RESURRECTING DINOSAURS
Does the discovery of their cells – and possibly even DNA – mean we stand a chance of bringing these long-lost beasts back to life?
WORDS HAYLEY BIRCH
© Getty
Staring at the screen in the darkened theatre of the visitor centre, Dr Ellie Sattler shakes her head and whispers, “Palaeo-DNA, from what source? Where do you get 100-million-year-old dinosaur blood?” We all know the scene. It’s ‘the science bit’ in Jurassic
Park – the part apparently so convincing that it’s led science-fiction fans the world over to wonder why we can’t just patch together a dinosaur via the miracle of cloning. And wonder we might because, as it turns out, 100-million-year-old dinosaur blood may not be impossible to come by.
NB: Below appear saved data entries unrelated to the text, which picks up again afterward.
-- pv_equiv track=rewrite | github.com/florensacc/rllab-curriculum | sandbox/rocky/hrl/envs/image_grid_env.py | _gen_feasible_actions
-- ===== SOURCE A (Python) =====
-- def _gen_feasible_actions(action_interval):
--     """
--     Generate the list of feasible actions, given the action interval
--     """
--     k = action_interval
--
--     actions = []
--
--     for k in range(action_interval, -1, -2):
--         for inc in range(k + 1):
--             actions.append((k - inc, inc))
--             actions.append((k - inc, -inc))
--             actions.append((inc - k, -inc))
--             actions.append((inc - k, inc))
--     actions = sorted(set(actions))
--     return actions
-- ===== SOURCE B (Python) =====
-- def _gen_feasible_actions(action_interval):
--     """
--     Generate the list of feasible actions, given the action interval
--     """
--     actions = []
--     for x in range(-action_interval, action_interval + 1):
--         r = action_interval - abs(x)
--         for y in range(-r, r + 1):
--             if (abs(x) + abs(y)) % 2 == action_interval % 2:
--                 actions.append((x, y))
--     return actions
-- ===== Notes on version B (the rewrite author's own statement) =====
-- stated objective: simpler
-- what changed: Replaces A's diamond-shell construction (four mirrored appends per shell point, then sorted(set(...))) with a single grid scan that emits each point (x,y) with |x|+|y| <= n and matching parity exactly once in lexicographic order, so no deduplication or sort is needed.
import Mathlib
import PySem

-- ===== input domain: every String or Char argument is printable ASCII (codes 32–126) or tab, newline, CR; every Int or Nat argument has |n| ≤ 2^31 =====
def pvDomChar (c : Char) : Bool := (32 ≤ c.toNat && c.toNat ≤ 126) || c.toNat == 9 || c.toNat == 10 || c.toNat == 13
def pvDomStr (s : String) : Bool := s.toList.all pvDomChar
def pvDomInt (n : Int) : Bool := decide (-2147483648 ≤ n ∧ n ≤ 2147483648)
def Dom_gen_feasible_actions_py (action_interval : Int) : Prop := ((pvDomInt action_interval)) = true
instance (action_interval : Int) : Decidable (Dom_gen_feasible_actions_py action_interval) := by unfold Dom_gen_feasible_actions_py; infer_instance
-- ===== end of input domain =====

-- B replaces A's four-corner diamond-shell construction followed by sorted(set(...)) with a single
-- already-sorted, duplicate-free grid scan filtered by the |x|+|y| ≤ n parity predicate (objective: simpler).

-- ===== PORT A =====
-- the inner 'for inc' loop of A: four appends per iteration
def pvAInner (k : Int) (acc : List (Int × Int)) : List (Int × Int) :=
  (PySem.List.pyRange 0 (k + 1) 1).foldl
    (fun acc2 inc => acc2 ++ [(k - inc, inc)] ++ [(k - inc, -inc)] ++ [(inc - k, -inc)] ++ [(inc - k, inc)]) acc

def gen_feasible_actions_py (action_interval : Int) : List (Int × Int) :=
  -- 'k = action_interval' is dead (the loop rebinds k); actions built by the nested loops
  let actions : List (Int × Int) :=
    (PySem.List.pyRange action_interval (-1) (-2)).foldl (fun acc k => pvAInner k acc) []
  -- sorted(set(actions)); Python compares tuples lexicographically → key toLex
  PySem.List.sorted (PySem.Set.ofList actions) (fun p => toLex p) false

-- ===== PORT B =====
def gen_feasible_actions_py_alt (action_interval : Int) : List (Int × Int) :=
  (PySem.List.pyRange (-action_interval) (action_interval + 1) 1).foldl
    (fun acc x =>
      let r := action_interval - |x|
      (PySem.List.pyRange (-r) (r + 1) 1).foldl
        (fun acc2 y =>
          if PySem.Int.mod (|x| + |y|) 2 = PySem.Int.mod action_interval 2
          then acc2 ++ [(x, y)] else acc2) acc) []

-- ===== PRECONDITION & SPEC =====
def Spec_gen_feasible_actions_py (action_interval : Int) (out : List (Int × Int)) : Prop := out = gen_feasible_actions_py_alt action_interval
instance (action_interval : Int) (out : List (Int × Int)) : Decidable (Spec_gen_feasible_actions_py action_interval out) := by unfold Spec_gen_feasible_actions_py; infer_instance

-- ===== CLAIM (what is proved, stated in full; the proofs are below) =====
def Claim_equal_gen_feasible_actions_py : Prop := ∀ (action_interval : Int), Dom_gen_feasible_actions_py action_interval → Spec_gen_feasible_actions_py action_interval (gen_feasible_actions_py action_interval)

-- ===== LEMMAS AND PROOFS =====

-- A's nested append loops, written as a flatMap
theorem aActs_flat (n : Int) :
    (PySem.List.pyRange n (-1) (-2)).foldl (fun acc k => pvAInner k acc) [] =
      (PySem.List.pyRange n (-1) (-2)).flatMap (fun k =>
        (PySem.List.pyRange 0 (k + 1) 1).flatMap (fun inc =>
          [(k - inc, inc), (k - inc, -inc), (inc - k, -inc), (inc - k, inc)])) := by
  rw [PySem.List.foldl_congr_mem (g := fun acc k => acc ++
        (PySem.List.pyRange 0 (k + 1) 1).flatMap (fun inc =>
          [(k - inc, inc), (k - inc, -inc), (inc - k, -inc), (inc - k, inc)]))]
  · exact PySem.List.foldl_append_eq_flatMap _ _ _
  · intro acc k hk
    unfold pvAInner
    rw [PySem.List.foldl_congr_mem (g := fun acc2 inc => acc2 ++
          [(k - inc, inc), (k - inc, -inc), (inc - k, -inc), (inc - k, inc)])]
    · exact PySem.List.foldl_append_eq_flatMap _ _ _
    · intro acc2 inc _; simp

-- membership in A's raw actions list: the diamond shells are exactly the parity-bounded points
theorem mem_aActs (n : Int) (p : Int × Int) :
    p ∈ (PySem.List.pyRange n (-1) (-2)).foldl (fun acc k => pvAInner k acc) [] ↔
      |p.1| + |p.2| ≤ n ∧ PySem.Int.mod (|p.1| + |p.2|) 2 = PySem.Int.mod n 2 := by
  obtain ⟨a, b⟩ := p
  rw [aActs_flat]
  simp only [List.mem_flatMap, PySem.List.mem_pyRange_one,
    PySem.List.mem_pyRange_iff_of_neg (by norm_num : (-2:Int) < 0),
    List.mem_cons, List.not_mem_nil, or_false,
    PySem.Int.mod_eq_emod_of_pos (by norm_num : (0:Int) < 2),
    Int.abs_eq_natAbs, Int.neg_dvd, Prod.mk.injEq]
  constructor
  · rintro ⟨k, ⟨hk1, hk2, hdvd⟩, inc, ⟨h0, h1⟩, h⟩
    rcases h with ⟨ha, hb⟩ | ⟨ha, hb⟩ | ⟨ha, hb⟩ | ⟨ha, hb⟩ <;> subst ha hb <;> omega
  · rintro ⟨hle, hp⟩
    refine ⟨(a.natAbs : Int) + (b.natAbs : Int), ⟨by omega, by omega, by omega⟩, (b.natAbs : Int), ⟨by omega, by omega⟩, ?_⟩
    by_cases ha : 0 ≤ a <;> by_cases hb : 0 ≤ b
    · exact Or.inl ⟨by omega, by omega⟩
    · exact Or.inr (Or.inl ⟨by omega, by omega⟩)
    · exact Or.inr (Or.inr (Or.inr ⟨by omega, by omega⟩))
    · exact Or.inr (Or.inr (Or.inl ⟨by omega, by omega⟩))

-- B's append loops, written as a flatMap
theorem alt_eq_flatMap (n : Int) :
    gen_feasible_actions_py_alt n =
      (PySem.List.pyRange (-n) (n + 1) 1).flatMap (fun x =>
        ((PySem.List.pyRange (-(n - |x|)) ((n - |x|) + 1) 1).filter
          (fun y => decide (PySem.Int.mod (|x| + |y|) 2 = PySem.Int.mod n 2))).map (fun y => (x, y))) := by
  unfold gen_feasible_actions_py_alt
  rw [PySem.List.foldl_congr_mem (g := fun acc x => acc ++
        ((PySem.List.pyRange (-(n - |x|)) ((n - |x|) + 1) 1).filter
          (fun y => decide (PySem.Int.mod (|x| + |y|) 2 = PySem.Int.mod n 2))).map (fun y => (x, y)))]
  · exact PySem.List.foldl_append_eq_flatMap _ _ _
  · intro acc x hx
    exact PySem.List.foldl_append_ite _ _ _ _

-- membership in B's list: the same parity-bounded points
theorem mem_alt (n : Int) (p : Int × Int) :
    p ∈ gen_feasible_actions_py_alt n ↔
      |p.1| + |p.2| ≤ n ∧ PySem.Int.mod (|p.1| + |p.2|) 2 = PySem.Int.mod n 2 := by
  obtain ⟨a, b⟩ := p
  rw [alt_eq_flatMap]
  simp only [List.mem_flatMap, List.mem_map, List.mem_filter, PySem.List.mem_pyRange_one,
    decide_eq_true_eq, PySem.Int.mod_eq_emod_of_pos (by norm_num : (0:Int) < 2),
    Int.abs_eq_natAbs, Prod.mk.injEq]
  constructor
  · rintro ⟨x, hx, y, ⟨⟨hy, hp⟩, hxa, hyb⟩⟩
    subst hxa hyb
    omega
  · rintro ⟨hle, hp⟩
    exact ⟨a, by omega, b, ⟨⟨by omega, by omega⟩, rfl, rfl⟩⟩

-- B's list is strictly increasing in Python's (lexicographic) tuple order
theorem alt_pairwise (n : Int) :
    (gen_feasible_actions_py_alt n).Pairwise
      (fun a b => (toLex a : Lex (Int × Int)) < toLex b) := by
  rw [alt_eq_flatMap, List.flatMap_def, List.pairwise_flatten]
  refine ⟨?_, ?_⟩
  · intro l hl
    simp only [List.mem_map] at hl
    obtain ⟨x, _, rfl⟩ := hl
    rw [List.pairwise_map]
    refine List.Pairwise.imp ?_ ((PySem.List.pairwise_lt_pyRange_one _ _).filter _)
    intro y1 y2 h
    exact Prod.Lex.lt_iff.mpr (Or.inr ⟨rfl, h⟩)
  · rw [List.pairwise_map]
    refine List.Pairwise.imp ?_ (PySem.List.pairwise_lt_pyRange_one _ _)
    intro x1 x2 hx p hp q hq
    simp only [List.mem_map] at hp hq
    obtain ⟨y1, _, rfl⟩ := hp
    obtain ⟨y2, _, rfl⟩ := hq
    exact Prod.Lex.lt_iff.mpr (Or.inl hx)

-- ===== VERDICT (by name: the statement is the Claim_ definition above) =====
theorem gen_feasible_actions_py_spec : Claim_equal_gen_feasible_actions_py := by
  intro n _
  unfold Spec_gen_feasible_actions_py gen_feasible_actions_py
  apply PySem.List.sorted_eq_of_perm_of_pairwise_lt
  · rw [List.perm_ext_iff_of_nodup
      ((alt_pairwise n).imp fun h => ne_of_apply_ne toLex (ne_of_lt h))
      (PySem.Set.nodup_ofList _)]
    intro p
    rw [mem_alt, PySem.Set.mem_ofList, mem_aActs]
  · exact alt_pairwise n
Since before Jurassic Park, Mary Schweitzer, a palaeontologist at North Carolina State University, has been finding traces of blood in the fossilised bones of dinosaurs. Textbooks tell us that blood and bone cells decay too readily to be found in the fossil record. But in 2005 in the journal
Science, Schweitzer published pictures showing what looked like blood vessels and bone cells in the leg bone of a Tyrannosaurus rex. “We had all this soft tissue that was consistent with blood and bone cells in every way,” says Schweitzer.
“I knew it completely went against what I had been taught.”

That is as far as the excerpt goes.